Table 1: Summary of fuel moisture, canopy cover, fuel load, meteorological, and topographic variables affecting wildfire behavior.
Tabelle 1: Zusammenfassung der Brennmaterial-Feuchtigkeit, Kronenbedeckung, Brennmaterialmenge, meteorologischen und topografischen Variablen, die das Waldbrandverhalten beeinflussen.
Figure 3: Pearson correlation coefficient between variables affecting FMC.
Abbildung 3: Pearson-Korrelationskoeffizient zwischen den Variablen, die die Brennmaterialfeuchtigkeit (FMC) beeinflussen.
According to the correlation analysis between the different variables determined using the Pearson correlation coefficient (Wackerly, 2008) (Figure 3), for the 1-hr FMC, the highest correlations were observed with relative humidity (RH) and temperature (T). Specifically, RH showed a strong positive correlation (p = 0.82), while temperature exhibited a strong negative correlation (p = -0.68). They also had meaningful correlations for 10-hr, FMC, RH, and temperature. RH was significantly positively correlated (p = 0.83), and temperature was significantly negatively correlated (p = -0.57). The correlations with RH and temperature were slightly weaker for FMC than for 1-hr and 10-hr FMC but still significant. For soil, FMC (FMC. S), highly significant correlations (p = 0.61 and p = 0.44) were observed for RH and temperature, respectively.
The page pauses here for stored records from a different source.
-- pv_equiv track=rewrite | github.com/jiyeonkim26/markdown-compiler | markdown_compiler/util/line_functions.py | compile_italic_underscore
-- ===== SOURCE A (Python) =====
-- def compile_italic_underscore(line):
--     '''
--     Convert "_italic_" into "<i>italic</i>".
--
--     HINT:
--     This function is almost exactly the same as `compile_italic_star`.
--
--     >>> compile_italic_underscore('_This is italic!_ This is not italic.')
--     '<i>This is italic!</i> This is not italic.'
--     >>> compile_italic_underscore('_This is italic!_')
--     '<i>This is italic!</i>'
--     >>> compile_italic_underscore('This is _italic_!')
--     'This is <i>italic</i>!'
--     >>> compile_italic_underscore('This is not _italic!')
--     'This is not _italic!'
--     >>> compile_italic_underscore('_')
--     '_'
--     '''
--     if line.count('_') < 2:
--         return line
--
--     accumulator = ''
--     has_opened = False
--
--     for char in line:
--         if char == '_':
--             if not has_opened:
--                 accumulator += '<i>'
--                 has_opened = True
--             else:
--                 accumulator += '</i>'
--                 has_opened = False
--         else:
--             accumulator += char
--     return accumulator
-- ===== SOURCE B (Python) =====
-- def compile_italic_underscore(line):
--     if line.count('_') < 2:
--         return line
--     parts = line.split('_')
--     pieces = [parts[0]]
--     for i, part in enumerate(parts[1:]):
--         pieces.append('<i>' if i % 2 == 0 else '</i>')
--         pieces.append(part)
--     return ''.join(pieces)
-- ===== Notes on version B (the rewrite author's own statement) =====
-- stated objective: idiomatic
-- what changed: Replaces the character-by-character loop with a toggling boolean flag by splitting the line at underscores and rebuilding it with alternating open/close italic tags inserted between the parts.
import Mathlib
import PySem

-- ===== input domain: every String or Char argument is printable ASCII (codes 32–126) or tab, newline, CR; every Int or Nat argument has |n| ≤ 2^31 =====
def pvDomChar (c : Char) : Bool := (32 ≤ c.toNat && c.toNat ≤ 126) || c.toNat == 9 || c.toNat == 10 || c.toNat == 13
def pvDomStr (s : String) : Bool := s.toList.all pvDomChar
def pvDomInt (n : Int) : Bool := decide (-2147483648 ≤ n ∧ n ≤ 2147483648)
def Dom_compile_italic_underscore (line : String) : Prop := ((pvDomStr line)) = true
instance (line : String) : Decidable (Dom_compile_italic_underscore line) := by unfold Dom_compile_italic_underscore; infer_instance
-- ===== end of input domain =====

-- B rebuilds the line from line.split('_') with alternating <i>/</i> tags instead of A's
-- character-by-character loop with a toggle flag; same return value, different decomposition.

-- ===== PORT A =====
def compile_italic_underscore (line : String) : String :=
  if PySem.Str.count line "_" < 2 then line
  else
    -- accumulator : str (as List Char), has_opened : bool; one step per character
    let r := line.toList.foldl
      (fun (st : List Char × Bool) c =>
        if c = '_' then
          if st.2 = false then (st.1 ++ ['<', 'i', '>'], true)
          else (st.1 ++ ['<', '/', 'i', '>'], false)
        else (st.1 ++ [c], st.2))
      ([], false)
    String.ofList r.1

-- ===== PORT B =====
def compile_italic_underscore_alt (line : String) : String :=
  if PySem.Str.count line "_" < 2 then line
  else
    let parts := PySem.Chars.splitOn line.toList "_".toList   -- line.split('_'), sep ≠ ''
    -- pieces = [parts[0]]; parts is never empty, so parts[0] is parts.headD []
    let pieces := (PySem.List.enumerate (parts.drop 1) 0).foldl
      (fun (acc : List (List Char)) ip =>
        acc ++ [(if PySem.Int.mod ip.1 2 = 0 then ['<', 'i', '>'] else ['<', '/', 'i', '>']), ip.2])
      [parts.headD []]
    String.ofList pieces.flatten                                   -- ''.join(pieces)

-- ===== PRECONDITION & SPEC =====
def Spec_compile_italic_underscore (line : String) (out : String) : Prop := out = compile_italic_underscore_alt line
instance (line : String) (out : String) : Decidable (Spec_compile_italic_underscore line out) := by unfold Spec_compile_italic_underscore; infer_instance

-- ===== CLAIM (what is proved, stated in full; the proofs are below) =====
def Claim_equal_compile_italic_underscore : Prop := ∀ (line : String), Dom_compile_italic_underscore line → Spec_compile_italic_underscore line (compile_italic_underscore line)

-- ===== LEMMAS AND PROOFS =====

-- the parts of cs split at '_' (structural form of PySem.Chars.splitOn cs ['_'])
def splitU : List Char → List (List Char)
  | [] => [[]]
  | c :: rest => if c = '_' then [] :: splitU rest else (splitU rest).modifyHead (c :: ·)

-- the parts joined back with alternating tags, tag parity given by n
def interJ (n : Int) : List (List Char) → List Char
  | [] => []
  | [p] => p
  | p :: q :: ps =>
      p ++ (if PySem.Int.mod n 2 = 0 then ['<', 'i', '>'] else ['<', '/', 'i', '>'])
        ++ interJ (n + 1) (q :: ps)

-- tagJoin n ps : tag n ++ p₀ ++ tag (n+1) ++ p₁ ++ … (what B's fold appends after parts[0])
def tagJoin (n : Int) : List (List Char) → List Char
  | [] => []
  | p :: ps =>
      (if PySem.Int.mod n 2 = 0 then ['<', 'i', '>'] else ['<', '/', 'i', '>']) ++ p ++ tagJoin (n + 1) ps

theorem splitU_ne_nil (cs : List Char) : splitU cs ≠ [] := by
  cases cs with
  | nil => simp [splitU]
  | cons c rest =>
    simp only [splitU]
    split
    · simp
    · cases h : splitU rest with
      | nil => exact absurd h (splitU_ne_nil rest)
      | cons p ps => simp

theorem go_char (cs : List Char) : ∀ (fuel : Nat) (cur : List Char) (acc : List (List Char)),
    cs.length ≤ fuel →
    PySem.Chars.splitOn.go ['_'] fuel cs cur acc
      = acc.reverse ++ (splitU cs).modifyHead (cur.reverse ++ ·) := by
  induction cs with
  | nil =>
    intro fuel cur acc h
    cases fuel <;> simp [PySem.Chars.splitOn.go, splitU]
  | cons c rest ih =>
    intro fuel cur acc h
    cases fuel with
    | zero => simp at h
    | succ f =>
      by_cases hc : c = '_'
      · subst hc
        rw [show PySem.Chars.splitOn.go ['_'] (f+1) ('_' :: rest) cur acc
              = PySem.Chars.splitOn.go ['_'] f rest [] (cur.reverse :: acc) from by
            simp [PySem.Chars.splitOn.go, List.isPrefixOf]]
        rw [ih f [] _ (by simpa using h)]
        cases hs : splitU rest with
        | nil => exact absurd hs (splitU_ne_nil rest)
        | cons p ps => simp [splitU, hs]
      · rw [show PySem.Chars.splitOn.go ['_'] (f+1) (c :: rest) cur acc
              = PySem.Chars.splitOn.go ['_'] f rest (c :: cur) acc from by
            simp [PySem.Chars.splitOn.go, List.isPrefixOf, beq_iff_eq, Ne.symm hc]]
        rw [ih f _ _ (by simpa using h)]
        cases hs : splitU rest with
        | nil => exact absurd hs (splitU_ne_nil rest)
        | cons p ps => simp [splitU, hs, hc]

theorem splitOn_eq_splitU (cs : List Char) : PySem.Chars.splitOn cs ['_'] = splitU cs := by
  rw [PySem.Chars.splitOn, go_char cs (cs.length + 1) [] [] (by omega)]
  cases hs : splitU cs with
  | nil => exact absurd hs (splitU_ne_nil cs)
  | cons p ps => simp

theorem interJ_cons_head (n : Int) (c : Char) (p : List Char) (ps : List (List Char)) :
    interJ n ((c :: p) :: ps) = c :: interJ n (p :: ps) := by
  cases ps <;> simp [interJ]

-- A's loop, started with flag = parity of n, produces acc ++ the alternating rebuild of splitU cs
theorem loopA_eq_interJ (cs : List Char) : ∀ (n : Int) (acc : List Char), 0 ≤ n →
    (cs.foldl
      (fun (st : List Char × Bool) c =>
        if c = '_' then
          if st.2 = false then (st.1 ++ ['<', 'i', '>'], true)
          else (st.1 ++ ['<', '/', 'i', '>'], false)
        else (st.1 ++ [c], st.2))
      (acc, decide (PySem.Int.mod n 2 = 1))).1
      = acc ++ interJ n (splitU cs) := by
  induction cs with
  | nil => intro n acc _; simp [interJ, splitU]
  | cons c rest ih =>
    intro n acc hn
    have h2 : PySem.Int.mod n 2 = n % 2 := PySem.Int.mod_eq_emod_of_pos (by norm_num)
    have h2' : PySem.Int.mod (n + 1) 2 = (n + 1) % 2 :=
      PySem.Int.mod_eq_emod_of_pos (by norm_num)
    by_cases hc : c = '_'
    · subst hc
      rcases Int.emod_two_eq n with h | h
      · have hflag : decide (PySem.Int.mod n 2 = 1) = false := by simp [h]
        have hflag' : decide (PySem.Int.mod (n + 1) 2 = 1) = true := by
          simp; omega
        rw [hflag]
        simp only [List.foldl_cons]
        norm_num
        rw [show (acc ++ ['<', 'i', '>'], true)
              = (acc ++ ['<', 'i', '>'], decide (PySem.Int.mod (n + 1) 2 = 1)) from by rw [hflag'],
            ih (n + 1) _ (by omega)]
        cases hs : splitU rest with
        | nil => exact absurd hs (splitU_ne_nil rest)
        | cons p ps => simp [splitU, hs, interJ, h]
      · have hflag : decide (PySem.Int.mod n 2 = 1) = true := by simp [h]
        have hflag' : decide (PySem.Int.mod (n + 1) 2 = 1) = false := by
          simp; omega
        rw [hflag]
        simp only [List.foldl_cons]
        norm_num
        rw [show (acc ++ ['<', '/', 'i', '>'], false)
              = (acc ++ ['<', '/', 'i', '>'], decide (PySem.Int.mod (n + 1) 2 = 1)) from by rw [hflag'],
            ih (n + 1) _ (by omega)]
        cases hs : splitU rest with
        | nil => exact absurd hs (splitU_ne_nil rest)
        | cons p ps => simp [splitU, hs, interJ, h]
    · simp only [List.foldl_cons, if_neg hc]
      rw [ih n _ hn]
      cases hs : splitU rest with
      | nil => exact absurd hs (splitU_ne_nil rest)
      | cons p ps => simp [splitU, hs, hc, interJ_cons_head]

-- B's fold over enumerate appends tagJoin n ps to the pieces
theorem foldB_eq_tagJoin (ps : List (List Char)) : ∀ (n : Int) (acc : List (List Char)),
    ((PySem.List.enumerate ps n).foldl
      (fun (acc : List (List Char)) ip =>
        acc ++ [(if PySem.Int.mod ip.1 2 = 0 then ['<', 'i', '>'] else ['<', '/', 'i', '>']), ip.2])
      acc).flatten
      = acc.flatten ++ tagJoin n ps := by
  induction ps with
  | nil => intro n acc; simp [PySem.List.enumerate_nil, tagJoin]
  | cons p ps ih =>
    intro n acc
    rw [PySem.List.enumerate_cons]
    simp only [List.foldl_cons]
    rw [ih (n + 1)]
    simp [tagJoin]

theorem head_tagJoin_eq_interJ (ps : List (List Char)) : ∀ (n : Int) (p : List Char),
    p ++ tagJoin n ps = interJ n (p :: ps) := by
  induction ps with
  | nil => intro n p; simp [tagJoin, interJ]
  | cons q ps ih =>
    intro n p
    simp only [tagJoin, interJ]
    rw [← ih (n + 1) q]
    simp

-- ===== VERDICT (by name: the statement is the Claim_ definition above) =====
theorem compile_italic_underscore_spec : Claim_equal_compile_italic_underscore := by
  intro line _
  unfold Spec_compile_italic_underscore compile_italic_underscore compile_italic_underscore_alt
  by_cases hg : PySem.Str.count line "_" < 2
  · rw [if_pos hg, if_pos hg]
  · simp only [if_neg hg]
    cases hs : splitU line.toList with
    | nil => exact absurd hs (splitU_ne_nil _)
    | cons p ps =>
      have hA := loopA_eq_interJ line.toList 0 [] (by omega)
      rw [show decide (PySem.Int.mod 0 2 = 1) = false from by decide, hs] at hA
      have hsplit : PySem.Chars.splitOn line.toList "_".toList = p :: ps := by
        simpa [hs] using splitOn_eq_splitU line.toList
      simp only [hsplit, List.drop_succ_cons, List.drop_zero, List.headD_cons]
      rw [hA, foldB_eq_tagJoin ps 0 [p]]
      simp [head_tagJoin_eq_interJ]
There were also notable correlations between the FMCs after 1-hr and 10-hr and between the FMC and litter fuel. The 1-hr and 10-hr FMCs showed a strong positive correlation (p = 0.86). Additionally, strong to moderate positive correlations were found between 10-hr and litter FMC (p = 0.70), between 1-hr and litter FMC (p = 0.83), and between soil FMC and all the other FMCs—1-hr (p = 0.22), 10-hr (p = 0.32), and litter FMC (p = 0.37).
Figure 4: Scatter plot of the predicted and measured values of 1-hr FMC using regression models.
Abbildung 4: Streudiagramm der vorhergesagten und gemessenen Werte der 1-Stunden-FMC unter Verwendung von Regressionsmodellen.
3.1 1-hr FMC
For the prediction of the 1-hr FMC, regression analysis showed that the multivariable models outperformed the single-variable models (Figure 4; Table 2). The multivariable models with temperature (T), relative humidity (RH), wind speed (WS), canopy cover (CC), soil FMC, vapor pressure deficit (VPD), and topographic wetness index (TWI) achieved the highest accuracy (R2adj= 91, relative RMSE= 9.24%; SY.x= 1.55 for the training data and R2adj= 83.37, relative RMSE= 13.18%; SY.x= 2.30 for the test data). The multivariable models combining T, RH, and CC also showed improved accuracy, with an R2adj of 76.61 and an RMSE of 15.45% for the test data. For the single-variable models, the model using RH alone had the highest accuracy (R2adj= 67.26, relative RMSE= 17.79%, Sy.x= 2.93, and AIC= 356.62 for the training data; R2adj= 66.70, relative RMSE= 18.90%, Sy.x= 3.14, and AIC= 151.89 for the test data). Conversely, the single-variable model using TWI was the least accurate, with an R2adj of -1.27, a relative RMSE of 31.58%, and a Sy.x of 5.25 for the test data.
Table 2: 1-hr FMC regression models parameters and accuracy indices.
Tabelle 2: Parameter und Genauigkeitsindizes der Regressionsmodelle für die 1-Stunden- Brennmaterialfeuchtigkeit (FMC).
Figure 5: The relative importance of variables in predicting 1-hr FMC using the Gain method.
Abbildung 5: Die relative Bedeutung der Variablen bei der Vorhersage der 1-Stunden-FMC mittels der Gain-Methode.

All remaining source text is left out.